(Dataset excerpts)
═══

-- pv_equiv track=rewrite | github.com/cgvvxx/PS | ps/DFS, BFS/229_B_9079.py | change_dig
-- ===== SOURCE A (Python) =====
-- def change_dig(maps, n): # 0 ; 우하향, 1 ; 우상향
--
--     n_maps = [[-1]*3 for _ in range(3)]
--
--     if n == 0:
--         for i in range(3):
--             for j in range(3):
--                 if i == j:
--                     n_maps[i][j] = 1 - maps[i][j]
--                 else:
--                     n_maps[i][j] = maps[i][j]
--     else:
--         for i in range(3):
--             for j in range(3):
--                 if i == 2-j:
--                     n_maps[i][j] = 1 - maps[i][j]
--                 else:
--                     n_maps[i][j] = maps[i][j]
--
--     return n_maps
-- ===== SOURCE B (Python) =====
-- def change_dig(maps, n):
--     # Reduce the anti-diagonal case to the main-diagonal case: reversing the row
--     # order turns the anti-diagonal into the main diagonal, so we always flip
--     # the main diagonal of the (possibly reversed) grid and reverse back.
--     g = [maps[i][:3] for i in range(3)]
--     if n != 0:
--         g.reverse()
--     out = [row[:i] + [1 - row[i]] + row[i + 1:] for i, row in enumerate(g)]
--     if n != 0:
--         out.reverse()
--     return out
-- ===== Notes on version B (the rewrite author's own statement) =====
-- stated objective: alternative
-- what changed: B reduces the anti-diagonal case to the main-diagonal case by reversing the row order, then always flips the main diagonal by rebuilding each row as row[:i]+[1-row[i]]+row[i+1:], and reverses back; A instead rebuilds the grid cell-by-cell with nested loops and an on/off-diagonal branch per cell in two separate code paths.
import Mathlib
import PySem

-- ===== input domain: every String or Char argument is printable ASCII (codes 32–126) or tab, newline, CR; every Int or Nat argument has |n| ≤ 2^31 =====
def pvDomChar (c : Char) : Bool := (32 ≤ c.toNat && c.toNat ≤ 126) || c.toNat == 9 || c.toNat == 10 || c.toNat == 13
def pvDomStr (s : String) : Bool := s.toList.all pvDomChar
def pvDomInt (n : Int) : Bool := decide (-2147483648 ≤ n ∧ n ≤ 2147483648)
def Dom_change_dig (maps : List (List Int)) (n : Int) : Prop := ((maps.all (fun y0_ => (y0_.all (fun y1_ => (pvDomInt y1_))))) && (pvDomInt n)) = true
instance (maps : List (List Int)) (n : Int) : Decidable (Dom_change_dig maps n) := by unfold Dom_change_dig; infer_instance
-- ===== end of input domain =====

-- B reduces the anti-diagonal case to the main-diagonal case by reversing row order,
-- flips the main diagonal by rebuilding each row, and reverses back; same values as A.

-- ===== PORT A =====
-- maps[i][j]: exact under Pre_ (0 ≤ i,j < 3 and the grid has a full 3x3 prefix, so pyGet? is some)
def pyGet2 (maps : List (List Int)) (i j : Int) : Int :=
  ((((PySem.List.pyGet? maps i).getD []) |> (fun r => PySem.List.pyGet? r j))).getD 0

-- n_maps[i][j] = v for the in-range nonnegative loop indices i, j ∈ {0,1,2}
def pySet2 (m : List (List Int)) (i j : Nat) (v : Int) : List (List Int) :=
  m.set i ((m.getD i []).set j v)

def change_dig (maps : List (List Int)) (n : Int) : List (List Int) :=
  let n_maps := (List.range 3).map (fun _ => [(-1 : Int), -1, -1])  -- [[-1]*3 for _ in range(3)]
  if n = 0 then
    (PySem.List.pyRange 0 3 1).foldl (fun acc i =>
      (PySem.List.pyRange 0 3 1).foldl (fun acc j =>
        if i = j then pySet2 acc i.toNat j.toNat (1 - pyGet2 maps i j)
        else pySet2 acc i.toNat j.toNat (pyGet2 maps i j)) acc) n_maps
  else
    (PySem.List.pyRange 0 3 1).foldl (fun acc i =>
      (PySem.List.pyRange 0 3 1).foldl (fun acc j =>
        if i = 2 - j then pySet2 acc i.toNat j.toNat (1 - pyGet2 maps i j)
        else pySet2 acc i.toNat j.toNat (pyGet2 maps i j)) acc) n_maps

-- ===== PORT B =====
-- row[:3] = take 3 and row[:i]/row[i+1:] = take i / drop (i+1) are exact for these
-- nonnegative indices; maps[i] and row[i] are exact under Pre_ (full 3x3 prefix).
def change_dig_alt (maps : List (List Int)) (n : Int) : List (List Int) :=
  let g := (PySem.List.pyRange 0 3 1).map
    (fun i => ((PySem.List.pyGet? maps i).getD []).take 3)          -- [maps[i][:3] for i in range(3)]
  let g := if n ≠ 0 then g.reverse else g                           -- g.reverse()
  let out := (PySem.List.enumerate g).map (fun p =>
    let i := p.1; let row := p.2
    row.take i.toNat ++ [1 - (PySem.List.pyGet? row i).getD 0] ++ row.drop (i.toNat + 1))
  if n ≠ 0 then out.reverse else out                                -- out.reverse()

-- ===== PRECONDITION & SPEC =====
-- A indexes maps[i][j] for 0 ≤ i,j ≤ 2; it raises IndexError unless the grid has a full 3x3 prefix.
def Pre_change_dig (maps : List (List Int)) (n : Int) : Prop :=
  3 ≤ maps.length ∧ ∀ row ∈ maps.take 3, 3 ≤ row.length
instance (maps : List (List Int)) (n : Int) : Decidable (Pre_change_dig maps n) := by
  unfold Pre_change_dig; infer_instance

def pvWitness_change_dig : List (List Int) × Int := ([[0,1,0],[1,1,0],[0,0,1]], 0)

def Spec_change_dig (maps : List (List Int)) (n : Int) (out : List (List Int)) : Prop := out = change_dig_alt maps n
instance (maps : List (List Int)) (n : Int) (out : List (List Int)) : Decidable (Spec_change_dig maps n out) := by unfold Spec_change_dig; infer_instance

-- ===== CLAIM =====
def Claim_equal_change_dig : Prop := ∀ (maps : List (List Int)) (n : Int), Dom_change_dig maps n → Pre_change_dig maps n → Spec_change_dig maps n (change_dig maps n)

-- ===== LEMMAS AND PROOFS =====
theorem pyGet_one {α : Type} (x0 x1 : α) (xs : List α) :
    PySem.List.pyGet? (x0 :: x1 :: xs) 1 = some x1 := by
  rw [show (1:Int) = ((1:Nat):Int) by norm_num, PySem.List.pyGet?_natCast]; simp

theorem pyGet_two {α : Type} (x0 x1 x2 : α) (xs : List α) :
    PySem.List.pyGet? (x0 :: x1 :: x2 :: xs) 2 = some x2 := by
  rw [show (2:Int) = ((2:Nat):Int) by norm_num, PySem.List.pyGet?_natCast]; simp

-- ===== VERDICT =====
theorem change_dig_spec : Claim_equal_change_dig := by
  intro maps n _ hpre
  obtain ⟨hlen, hrows⟩ := hpre
  match maps, hlen with
  | a :: b :: c :: rest, _ =>
    have ha : 3 ≤ a.length := hrows a (by simp [List.take])
    have hb : 3 ≤ b.length := hrows b (by simp [List.take])
    have hc : 3 ≤ c.length := hrows c (by simp [List.take])
    match a, ha with
    | a0 :: a1 :: a2 :: ar, _ =>
    match b, hb with
    | b0 :: b1 :: b2 :: br, _ =>
    match c, hc with
    | c0 :: c1 :: c2 :: cr, _ =>
      show Spec_change_dig _ _ _
      have hr : PySem.List.pyRange 0 3 1 = [0, 1, 2] := by decide
      unfold Spec_change_dig change_dig change_dig_alt
      rw [hr]
      by_cases hn : n = 0 <;>
        simp [hn, pyGet2, pySet2, pyGet_one, pyGet_two, List.foldl,
              List.range, List.range.loop, PySem.List.enumerate_cons, PySem.List.enumerate_nil]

═══

-- PROMPT --
Your answer should consist of the lines from the line with "-- B reduces" to the line with "m.set i ((m.getD i []).set j v)" above, repeated exactly, both ends included.

-- WORKED SOLUTION --
-- B reduces the anti-diagonal case to the main-diagonal case by reversing row order,
-- flips the main diagonal by rebuilding each row, and reverses back; same values as A.

-- ===== PORT A =====
-- maps[i][j]: exact under Pre_ (0 ≤ i,j < 3 and the grid has a full 3x3 prefix, so pyGet? is some)
def pyGet2 (maps : List (List Int)) (i j : Int) : Int :=
  ((((PySem.List.pyGet? maps i).getD []) |> (fun r => PySem.List.pyGet? r j))).getD 0

-- n_maps[i][j] = v for the in-range nonnegative loop indices i, j ∈ {0,1,2}
def pySet2 (m : List (List Int)) (i j : Nat) (v : Int) : List (List Int) :=
  m.set i ((m.getD i []).set j v)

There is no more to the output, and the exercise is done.